A pilot test result.

Conclusion

This paper introduces a method for the detection of breast abnormality for mass screening programs using mammography. Our approach utilizes an ensemble of networks, including an EfficientNet-based breast-wise abnormality detection network that predicts the probability of breast abnormality using CC and MLO views, along with a YOLO suspicious mass detection network. By combining these networks, our method aims to enhance the robustness and sensitivity of the mass screening process, particularly for suspected cancer cases, while also improving the explainability of the AI model.

To evaluate the effectiveness of our method, we conducted experiments on the VinDr-mammo dataset using a 5-fold cross-validation technique. We assessed the performance using precision (specificity), recall (sensitivity), and f1-score metrics. The results demonstrate that our ensemble approach significantly improves sensitivity by 8%. The mean cross-validation precision, recall, and f1-score were found to be 0.71, 0.89, and 0.79, respectively.

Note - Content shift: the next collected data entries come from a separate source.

-- pv_equiv track=rewrite | github.com/WarrenWu4/aoc | 2025/day03/3a.py | find_max_joltage
-- ===== SOURCE A (Python) =====
-- def find_max_joltage(seq):
--   first_max, total_max = -1, 0
--   for i in range(len(seq)-1):
--     if (first_max > seq[i]):
--       continue
--     else:
--       first_max = seq[i]
--     second_max = -1
--     for j in range(i+1, len(seq)):
--       if (second_max > seq[j]):
--         continue
--       else:
--         second_max = seq[j]
--     total_max = max(total_max, first_max * 10 + second_max)
--   return total_max
-- ===== SOURCE B (Python) =====
-- def find_max_joltage(seq):
--     # sufs[i] = max of seq[i+1:], floored at -1 (one backward pass)
--     sufs = []
--     m = -1
--     for x in reversed(seq):
--         sufs.append(m)
--         m = max(m, x)
--     sufs.reverse()
--     # one forward pass: candidates only at running-maximum positions
--     best, pre = 0, -1
--     for x, s in zip(seq[:-1], sufs):
--         if x >= pre:
--             pre = x
--             best = max(best, 10 * x + s)
--     return best
-- ===== Notes on version B (the rewrite author's own statement) =====
-- stated objective: faster
-- what changed: Replaced the O(n^2) nested scan (re-scanning the whole suffix for each new prefix maximum) with one backward pass precomputing suffix maxima and one forward pass over the zipped list tracking the running prefix maximum.
import Mathlib
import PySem

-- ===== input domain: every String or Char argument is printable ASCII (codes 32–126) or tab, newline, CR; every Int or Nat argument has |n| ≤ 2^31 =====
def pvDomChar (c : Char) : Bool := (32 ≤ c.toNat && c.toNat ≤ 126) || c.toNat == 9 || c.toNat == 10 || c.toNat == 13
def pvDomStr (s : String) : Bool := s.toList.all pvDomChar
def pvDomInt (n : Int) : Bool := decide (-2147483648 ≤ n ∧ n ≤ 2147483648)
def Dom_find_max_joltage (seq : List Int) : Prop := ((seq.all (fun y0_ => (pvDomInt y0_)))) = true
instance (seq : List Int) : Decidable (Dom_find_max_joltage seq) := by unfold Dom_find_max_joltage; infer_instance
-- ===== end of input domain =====

-- B replaces A's O(n^2) nested suffix re-scan with a backward suffix-max pass plus one forward pass (faster, measured).


-- ===== PORT A =====
def find_max_joltage (seq : List Int) : Int :=
  ((PySem.List.pyRange 0 ((seq.length : Int) - 1) 1).foldl
    (fun (st : Int × Int) i =>
      -- st = (first_max, total_max)
      if st.1 > PySem.List.pyGetD seq i 0 then st
      else
        let fm := PySem.List.pyGetD seq i 0
        let sm := (PySem.List.pyRange (i + 1) (seq.length : Int) 1).foldl
          (fun sm j => if sm > PySem.List.pyGetD seq j 0 then sm else PySem.List.pyGetD seq j 0) (-1)
        (fm, max st.2 (fm * 10 + sm)))
    (-1, 0)).2

-- ===== PORT B =====
def find_max_joltage_alt (seq : List Int) : Int :=
  -- backward pass: sufs[i] = max of seq[i+1:], floored at -1
  let p := seq.reverse.foldl (fun (p : List Int × Int) x => (p.1 ++ [p.2], max p.2 x)) ([], -1)
  let sufs := p.1.reverse
  -- forward pass over zip(seq[:-1], sufs), state (best, pre)
  (((PySem.List.slice seq none (some (-1))).zip sufs).foldl
    (fun (st : Int × Int) xs =>
      if xs.1 ≥ st.2 then (max st.1 (10 * xs.1 + xs.2), xs.1) else st)
    (0, -1)).1

-- ===== PRECONDITION & SPEC =====
def Spec_find_max_joltage (seq : List Int) (out : Int) : Prop := out = find_max_joltage_alt seq
instance (seq : List Int) (out : Int) : Decidable (Spec_find_max_joltage seq out) := by unfold Spec_find_max_joltage; infer_instance

-- ===== CLAIM (what is proved, stated in full; the proofs are below) =====
def Claim_equal_find_max_joltage : Prop := ∀ (seq : List Int), Dom_find_max_joltage seq → Spec_find_max_joltage seq (find_max_joltage seq)

-- ===== LEMMAS AND PROOFS =====

-- clamped maximum of a list, floor -1 (the value both programs' running maxima compute)
def cmax (xs : List Int) : Int := xs.foldl max (-1)

theorem foldl_max_shift (l : List Int) : ∀ (a x : Int), l.foldl max (max a x) = max x (l.foldl max a) := by
  induction l with
  | nil => intro a x; simp [List.foldl, max_comm]
  | cons y t ih =>
      intro a x
      simp only [List.foldl]
      rw [show max (max a x) y = max (max a y) x by omega, ih]

theorem cmax_cons (x : Int) (xs : List Int) : cmax (x :: xs) = max x (cmax xs) := by
  simp only [cmax, List.foldl]
  exact foldl_max_shift xs (-1) x

-- A's inner loop is cmax of the suffix
theorem innerA_eq (seq : List Int) (i : Int) (hi : 0 ≤ i) :
    (PySem.List.pyRange (i + 1) (seq.length : Int) 1).foldl
      (fun sm j => if sm > PySem.List.pyGetD seq j 0 then sm else PySem.List.pyGetD seq j 0) (-1)
      = cmax (seq.drop (i + 1).toNat) := by
  have h1 : (PySem.List.pyRange (i + 1) (seq.length : Int) 1).foldl
      (fun sm j => if sm > PySem.List.pyGetD seq j 0 then sm else PySem.List.pyGetD seq j 0) (-1)
      = (PySem.List.pyRange (i + 1) (seq.length : Int) 1).foldl
      (fun sm j => max sm (PySem.List.pyGetD seq j 0)) (-1) := by
    apply PySem.List.foldl_congr_mem
    intro acc x _
    by_cases h : acc > PySem.List.pyGetD seq x 0
    · rw [if_pos h]; omega
    · rw [if_neg h]; omega
  rw [h1, PySem.List.foldl_pyRange_pyGetD' seq 0 (fun sm v => max sm v) (-1) (by omega)]
  rfl

-- B's backward pass computes the suffix cmax table
theorem sufsB_eq (seq : List Int) :
    ((seq.reverse.foldl (fun (p : List Int × Int) x => (p.1 ++ [p.2], max p.2 x)) ([], -1)).1.reverse,
     (seq.reverse.foldl (fun (p : List Int × Int) x => (p.1 ++ [p.2], max p.2 x)) ([], -1)).2)
      = ((List.range seq.length).map (fun k => cmax (seq.drop (k + 1))), cmax seq) := by
  rw [List.foldl_reverse]
  induction seq with
  | nil => simp [cmax]
  | cons x xs ih =>
      simp only [List.foldr] at *
      obtain ⟨ih1, ih2⟩ := Prod.mk.injEq .. ▸ ih
      simp only [List.reverse_append, List.reverse_singleton, List.singleton_append] at *
      rw [ih1, ih2, cmax_cons, max_comm]
      simp [List.range_succ_eq_map, List.map_map, Function.comp_def]

-- generic swapped-state fold correspondence
theorem swapFold {α : Type} (l : List α) (f g : Int × Int → α → Int × Int)
    (h : ∀ p x, x ∈ l → f p x = ((g (p.2, p.1) x).2, (g (p.2, p.1) x).1)) :
    ∀ (a b : Int), l.foldl f (a, b) = ((l.foldl g (b, a)).2, (l.foldl g (b, a)).1) := by
  induction l with
  | nil => intro a b; rfl
  | cons x t ih =>
      intro a b
      simp only [List.foldl]
      rw [h (a, b) x (by simp)]
      exact ih (fun p y hy => h p y (by simp [hy])) _ _

-- the zipped list B folds over, as a map over range
theorem zipB_eq (seq : List Int) :
    (seq.dropLast.zip ((List.range seq.length).map (fun k => cmax (seq.drop (k + 1)))))
      = (List.range (seq.length - 1)).map (fun k => (seq.getD k 0, cmax (seq.drop (k + 1)))) := by
  apply List.ext_getElem
  · simp [List.length_zip, List.length_dropLast]
  · intro k h1 h2
    have hk : k < seq.length - 1 := by
      simp [List.length_zip, List.length_dropLast] at h1; omega
    simp only [List.getElem_zip, List.getElem_dropLast, List.getElem_map, List.getElem_range,
      List.getD_eq_getElem?_getD, List.getElem?_eq_getElem (by omega : k < seq.length),
      Option.getD_some]

theorem find_max_joltage_eq (seq : List Int) : find_max_joltage seq = find_max_joltage_alt seq := by
  have hA : find_max_joltage seq =
      ((List.range (seq.length - 1)).foldl
        (fun (st : Int × Int) k =>
          if st.1 > seq.getD k 0 then st
          else (seq.getD k 0, max st.2 (seq.getD k 0 * 10 + cmax (seq.drop (k + 1))))) (-1, 0)).2 := by
    unfold find_max_joltage
    rw [PySem.List.pyRange_one, List.foldl_map]
    congr 1
    have hlen : (((seq.length : Int) - 1) - 0).toNat = seq.length - 1 := by omega
    rw [hlen]
    apply PySem.List.foldl_congr_mem
    intro acc k _
    have h0 : (0 : Int) + (k : Int) = (k : Int) := by ring
    have h1 : ((k : Int) + 1).toNat = k + 1 := by omega
    simp only [h0, innerA_eq seq (k : Int) (by positivity), h1, PySem.List.pyGetD_natCast]
  have hB : find_max_joltage_alt seq =
      ((List.range (seq.length - 1)).foldl
        (fun (st : Int × Int) k =>
          if seq.getD k 0 ≥ st.2 then (max st.1 (10 * seq.getD k 0 + cmax (seq.drop (k + 1))), seq.getD k 0)
          else st) (0, -1)).1 := by
    unfold find_max_joltage_alt
    have hs := congrArg Prod.fst (sufsB_eq seq)
    simp only at hs
    simp only [PySem.List.slice_to_neg_one, hs, zipB_eq seq, List.foldl_map]
  rw [hA, hB]
  rw [swapFold (List.range (seq.length - 1))
        (fun (st : Int × Int) k =>
          if st.1 > seq.getD k 0 then st
          else (seq.getD k 0, max st.2 (seq.getD k 0 * 10 + cmax (seq.drop (k + 1)))))
        (fun (st : Int × Int) k =>
          if seq.getD k 0 ≥ st.2 then (max st.1 (10 * seq.getD k 0 + cmax (seq.drop (k + 1))), seq.getD k 0)
          else st)
        ?_ (-1) 0]
  intro p k _
  dsimp only
  by_cases h : p.1 > seq.getD k 0
  · rw [if_pos h, if_neg (by omega)]
  · rw [if_neg h, if_pos (by omega)]
    simp [Int.mul_comm]

-- ===== VERDICT (by name: the statement is the Claim_ definition above) =====
theorem find_max_joltage_spec : Claim_equal_find_max_joltage := by
  intro seq _
  exact find_max_joltage_eq seq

Furthermore, the pilot testing results indicate a consistent performance of our approach, similar to what was observed in the VinDr-mammo dataset. However, there are some challenges with abnormalities that have a smaller representation in the training set. To address this, we recommend enhancing the system’s performance by incorporating more data into the training set and improving the classifier model by including different types of datasets to increase its robustness. Additionally, it is advisable to separate the detection of calcifications from other abnormality detection, as their size warrants separate treatment.